Keto Vegetable Noodle Soup
Keto Vegetable Noodle Soup is a delightful low-carb twist on a traditional Chinese noodle soup, featuring spiralized vegetables that create a satisfying and flavorful base. This nourishing dish is perfect for a comforting meal that aligns with a ketogenic lifestyle.

30 minutes
Difficulty: Easy
Chinese
150 kcal
Ingredients
- Zucchini - 1 medium
- Carrot - 1 medium
- Shiitake mushrooms - 100 grams, sliced
- Broccoli florets - 100 grams
- Garlic - 2 cloves, minced
- Ginger - 1 tablespoon, minced
- Vegetable broth - 500 ml (low sodium)
- Soy sauce - 1 tablespoon (or coconut aminos for keto-friendly)
- Sesame oil - 1 teaspoon
- Green onions - 2, chopped
- Salt - to taste
- Black pepper - to taste
- Cilantro - for garnish (optional)
Steps
- Spiralize the zucchini and carrot using a spiralizer to create vegetable noodles and set aside.

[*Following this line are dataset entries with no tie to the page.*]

-- pv_equiv track=rewrite | github.com/bbugyi200/old_dotfiles | tmp/.hashed_files/pprod/util/eve/freeze.py | _biggest_subset
-- ===== SOURCE A (Python) =====
-- def _biggest_subset(L1, Ls):
--     # type: (Iterable[str], Iterable[Iterable[str]]) -> List[str]
--     """
--     Returns:
--         The largest L in @Ls such that L is a subset of @L1.
--     """
--     result = []  # type: List[str]
--     for L in Ls:
--         L = list(L)
--
--         if len(L) <= len(result):
--             continue
--
--         if set(L).issubset(set(L1)):
--             result = L
--
--     return result
-- ===== SOURCE B (Python) =====
-- def _biggest_subset(L1, Ls):
--     # type: (Iterable[str], Iterable[Iterable[str]]) -> List[str]
--     """Two-pass: find the maximum qualifying length, then the first candidate of that length."""
--     s = set(L1)
--     cands = [list(L) for L in Ls]
--     m = max((len(L) for L in cands if set(L) <= s), default=0)
--     if m == 0:
--         return []
--     for L in cands:
--         if len(L) == m and set(L) <= s:
--             return L
-- ===== Notes on version B (the rewrite author's own statement) =====
-- stated objective: faster
-- what changed: Replaces the single-pass running-maximum with a two-pass aggregate-then-search (compute the maximum qualifying length, then return the first candidate of that length), and builds set(L1) once instead of on every candidate.
import Mathlib
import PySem

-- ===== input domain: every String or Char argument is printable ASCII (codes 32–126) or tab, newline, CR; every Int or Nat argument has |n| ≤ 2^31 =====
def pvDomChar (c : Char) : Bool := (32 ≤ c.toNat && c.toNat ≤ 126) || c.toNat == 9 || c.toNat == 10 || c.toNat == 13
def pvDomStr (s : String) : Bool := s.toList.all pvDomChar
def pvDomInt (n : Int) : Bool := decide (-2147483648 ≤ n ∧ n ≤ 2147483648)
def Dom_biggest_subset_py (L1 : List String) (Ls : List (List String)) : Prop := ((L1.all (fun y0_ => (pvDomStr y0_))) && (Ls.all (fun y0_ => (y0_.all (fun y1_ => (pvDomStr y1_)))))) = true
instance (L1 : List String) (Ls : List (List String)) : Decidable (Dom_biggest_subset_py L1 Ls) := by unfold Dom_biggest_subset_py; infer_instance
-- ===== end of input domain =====

-- B replaces A's single-pass running-maximum with a two-pass aggregate-then-search
-- (max qualifying length, then first candidate of that length), building set(L1) once;
-- a timing run measured B faster. Same return values everywhere.

-- ===== PORT A =====
-- running-maximum loop: skip if not strictly longer, replace if subset of set(L1)
def biggest_subset_py (L1 : List String) (Ls : List (List String)) : List String :=
  Ls.foldl (fun result L =>
    if L.length ≤ result.length then result
    else if PySem.Set.issubset (PySem.Set.ofList L) (PySem.Set.ofList L1) then L
    else result) []

-- ===== PORT B =====
def biggest_subset_py_alt (L1 : List String) (Ls : List (List String)) : List String :=
  let s := PySem.Set.ofList L1
  -- max(gen, default=0): lengths are Nats, so max(…, default=0) = foldl max 0
  let m := ((Ls.filter (fun L => PySem.Set.issubset (PySem.Set.ofList L) s)).map List.length).foldl Nat.max 0
  if m = 0 then []
  else
    match Ls.find? (fun L => L.length == m && PySem.Set.issubset (PySem.Set.ofList L) s) with
    | some L => L
    | none => []  -- unreachable: m > 0 is the length of some qualifying candidate

-- ===== PRECONDITION & SPEC =====
def Spec_biggest_subset_py (L1 : List String) (Ls : List (List String)) (out : List String) : Prop := out = biggest_subset_py_alt L1 Ls
instance (L1 : List String) (Ls : List (List String)) (out : List String) : Decidable (Spec_biggest_subset_py L1 Ls out) := by unfold Spec_biggest_subset_py; infer_instance

-- ===== CLAIM (what is proved, stated in full; the proofs are below) =====
def Claim_equal_biggest_subset_py : Prop := ∀ (L1 : List String) (Ls : List (List String)), Dom_biggest_subset_py L1 Ls → Spec_biggest_subset_py L1 Ls (biggest_subset_py L1 Ls)

-- ===== LEMMAS AND PROOFS =====

-- maximum qualifying length, by structural recursion (proof-side mirror of B's foldl max)
def pvM (q : List String → Bool) : List (List String) → Nat
  | [] => 0
  | L :: t => if q L then Nat.max L.length (pvM q t) else pvM q t

lemma pv_foldl_max_shift (l : List Nat) : ∀ a : Nat, l.foldl Nat.max a = Nat.max a (l.foldl Nat.max 0) := by
  induction l with
  | nil => intro a; simp
  | cons x t ih =>
    intro a
    simp only [List.foldl_cons]
    rw [ih, ih (Nat.max 0 x)]
    simp only [Nat.max_def]
    split_ifs <;> omega

lemma pvM_eq (q : List String → Bool) (Ls : List (List String)) :
    pvM q Ls = ((Ls.filter q).map List.length).foldl Nat.max 0 := by
  induction Ls with
  | nil => rfl
  | cons L t ih =>
    by_cases h : q L = true
    · simp only [pvM, h, if_pos, List.filter_cons_of_pos h, List.map_cons, List.foldl_cons,
        Nat.zero_max]
      rw [pv_foldl_max_shift, ih]
    · simp only [pvM, h, if_neg, List.filter_cons_of_neg, ih, Bool.false_eq_true,
        not_false_iff]

lemma pvF_isSome (q : List String → Bool) (Ls : List (List String)) (h : 0 < pvM q Ls) :
    (Ls.find? (fun L => L.length == pvM q Ls && q L)).isSome := by
  induction Ls with
  | nil => simp [pvM] at h
  | cons L t ih =>
    by_cases hq : q L = true
    · by_cases hl : pvM q t ≤ L.length
      · have hm : pvM q (L :: t) = L.length := by
          simp only [pvM, hq, if_pos]; exact Nat.max_eq_left hl
        simp [hm, hq]
      · have hm : pvM q (L :: t) = pvM q t := by
          simp only [pvM, hq, if_pos]; exact Nat.max_eq_right (by omega)
        rw [hm] at h ⊢
        have hne : (L.length == pvM q t) = false := by
          simp only [beq_eq_false_iff_ne]; omega
        simp only [List.find?_cons, hne, Bool.false_and]
        exact ih h
    · have hm : pvM q (L :: t) = pvM q t := by simp [pvM, hq]
      rw [hm] at h ⊢
      simp only [List.find?_cons, hq, Bool.and_false]
      exact ih h

lemma pv_foldl_char (q : List String → Bool) (Ls : List (List String)) : ∀ r : List String,
    Ls.foldl (fun result L =>
      if L.length ≤ result.length then result
      else if q L then L else result) r =
    if pvM q Ls ≤ r.length then r
    else (Ls.find? (fun L => L.length == pvM q Ls && q L)).getD r := by
  induction Ls with
  | nil => intro r; simp [pvM]
  | cons L t ih =>
    intro r
    simp only [List.foldl_cons]
    rw [ih]
    by_cases hq : q L = true
    · have hm : pvM q (L :: t) = Nat.max L.length (pvM q t) := by
        simp only [pvM, hq, if_pos]
      by_cases hr : L.length ≤ r.length
      · simp only [if_pos hr]
        by_cases ht : pvM q t ≤ r.length
        · rw [if_pos ht, if_pos (by rw [hm]; exact Nat.max_le.mpr ⟨hr, ht⟩)]
        · have h1 : ¬ pvM q (L :: t) ≤ r.length := by
            rw [hm]; intro hc; exact ht (le_trans (Nat.le_max_right _ _) hc)
          rw [if_neg ht, if_neg h1]
          have hMt : pvM q (L :: t) = pvM q t := by
            rw [hm]; exact Nat.max_eq_right (by omega)
          have hne : (L.length == pvM q t) = false := by
            simp only [beq_eq_false_iff_ne]; omega
          simp only [hMt, List.find?_cons, hne, Bool.false_and]
      · simp only [if_neg hr, hq, if_pos]
        by_cases ht : pvM q t ≤ L.length
        · have hML : pvM q (L :: t) = L.length := by rw [hm]; exact Nat.max_eq_left ht
          rw [if_pos ht, if_neg (by omega : ¬ pvM q (L :: t) ≤ r.length)]
          have heq : (L.length == pvM q (L :: t)) = true := by simp [hML]
          simp [heq, hq]
        · have hMt : pvM q (L :: t) = pvM q t := by
            rw [hm]; exact Nat.max_eq_right (by omega)
          rw [if_neg ht, if_neg (by omega : ¬ pvM q (L :: t) ≤ r.length)]
          have hne : (L.length == pvM q (L :: t)) = false := by
            simp only [beq_eq_false_iff_ne]; omega
          rw [hMt] at hne
          simp only [hMt, List.find?_cons, hne, Bool.false_and]
          have hsome := pvF_isSome q t (by omega)
          obtain ⟨x, hx⟩ := Option.isSome_iff_exists.mp hsome
          rw [hx]; rfl
    · have hf : (if L.length ≤ r.length then r else if q L then L else r) = r := by
        simp [hq]
      have hMt : pvM q (L :: t) = pvM q t := by simp [pvM, hq]
      have hpred : ∀ m, ((fun L' => L'.length == m && q L') L) = false := by
        intro m; simp [hq]
      rw [hf, hMt]
      simp only [List.find?_cons, hpred]

theorem biggest_subset_py_spec : Claim_equal_biggest_subset_py := by
  intro L1 Ls _
  unfold Spec_biggest_subset_py biggest_subset_py
  set q : List String → Bool := fun L => PySem.Set.issubset (PySem.Set.ofList L) (PySem.Set.ofList L1) with hqdef
  have hA : Ls.foldl (fun result L =>
      if L.length ≤ result.length then result
      else if PySem.Set.issubset (PySem.Set.ofList L) (PySem.Set.ofList L1) then L
      else result) [] =
      if pvM q Ls ≤ ([] : List String).length then ([] : List String)
      else (Ls.find? (fun L => L.length == pvM q Ls && q L)).getD [] := pv_foldl_char q Ls []
  rw [hA]
  have hB : biggest_subset_py_alt L1 Ls =
      (if pvM q Ls = 0 then []
       else match Ls.find? (fun L => L.length == pvM q Ls && q L) with
            | some L => L
            | none => []) := by
    show (if ((Ls.filter q).map List.length).foldl Nat.max 0 = 0 then []
          else match Ls.find? (fun L =>
              L.length == ((Ls.filter q).map List.length).foldl Nat.max 0 && q L) with
            | some L => L
            | none => []) = _
    rw [← pvM_eq q Ls]
  rw [hB]
  by_cases h : pvM q Ls = 0
  · simp [h]
  · rw [if_neg h, if_neg (by simp; omega : ¬ pvM q Ls ≤ ([] : List String).length)]
    obtain ⟨x, hx⟩ := Option.isSome_iff_exists.mp (pvF_isSome q Ls (by omega))
    rw [hx]; rfl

- In a pot, heat the sesame oil over medium heat and add the minced garlic and ginger, sautéing until fragrant, about 1-2 minutes.
- Add the sliced shiitake mushrooms and broccoli florets to the pot, cooking for another 3-4 minutes until they are slightly tender.
- Pour in the vegetable broth and soy sauce, bringing the mixture to a simmer.
- Once simmering, add the spiralized zucchini and carrot noodles, cooking for an additional 3-5 minutes until they are tender but still al dente.
- Season with salt and black pepper to taste, then remove from heat.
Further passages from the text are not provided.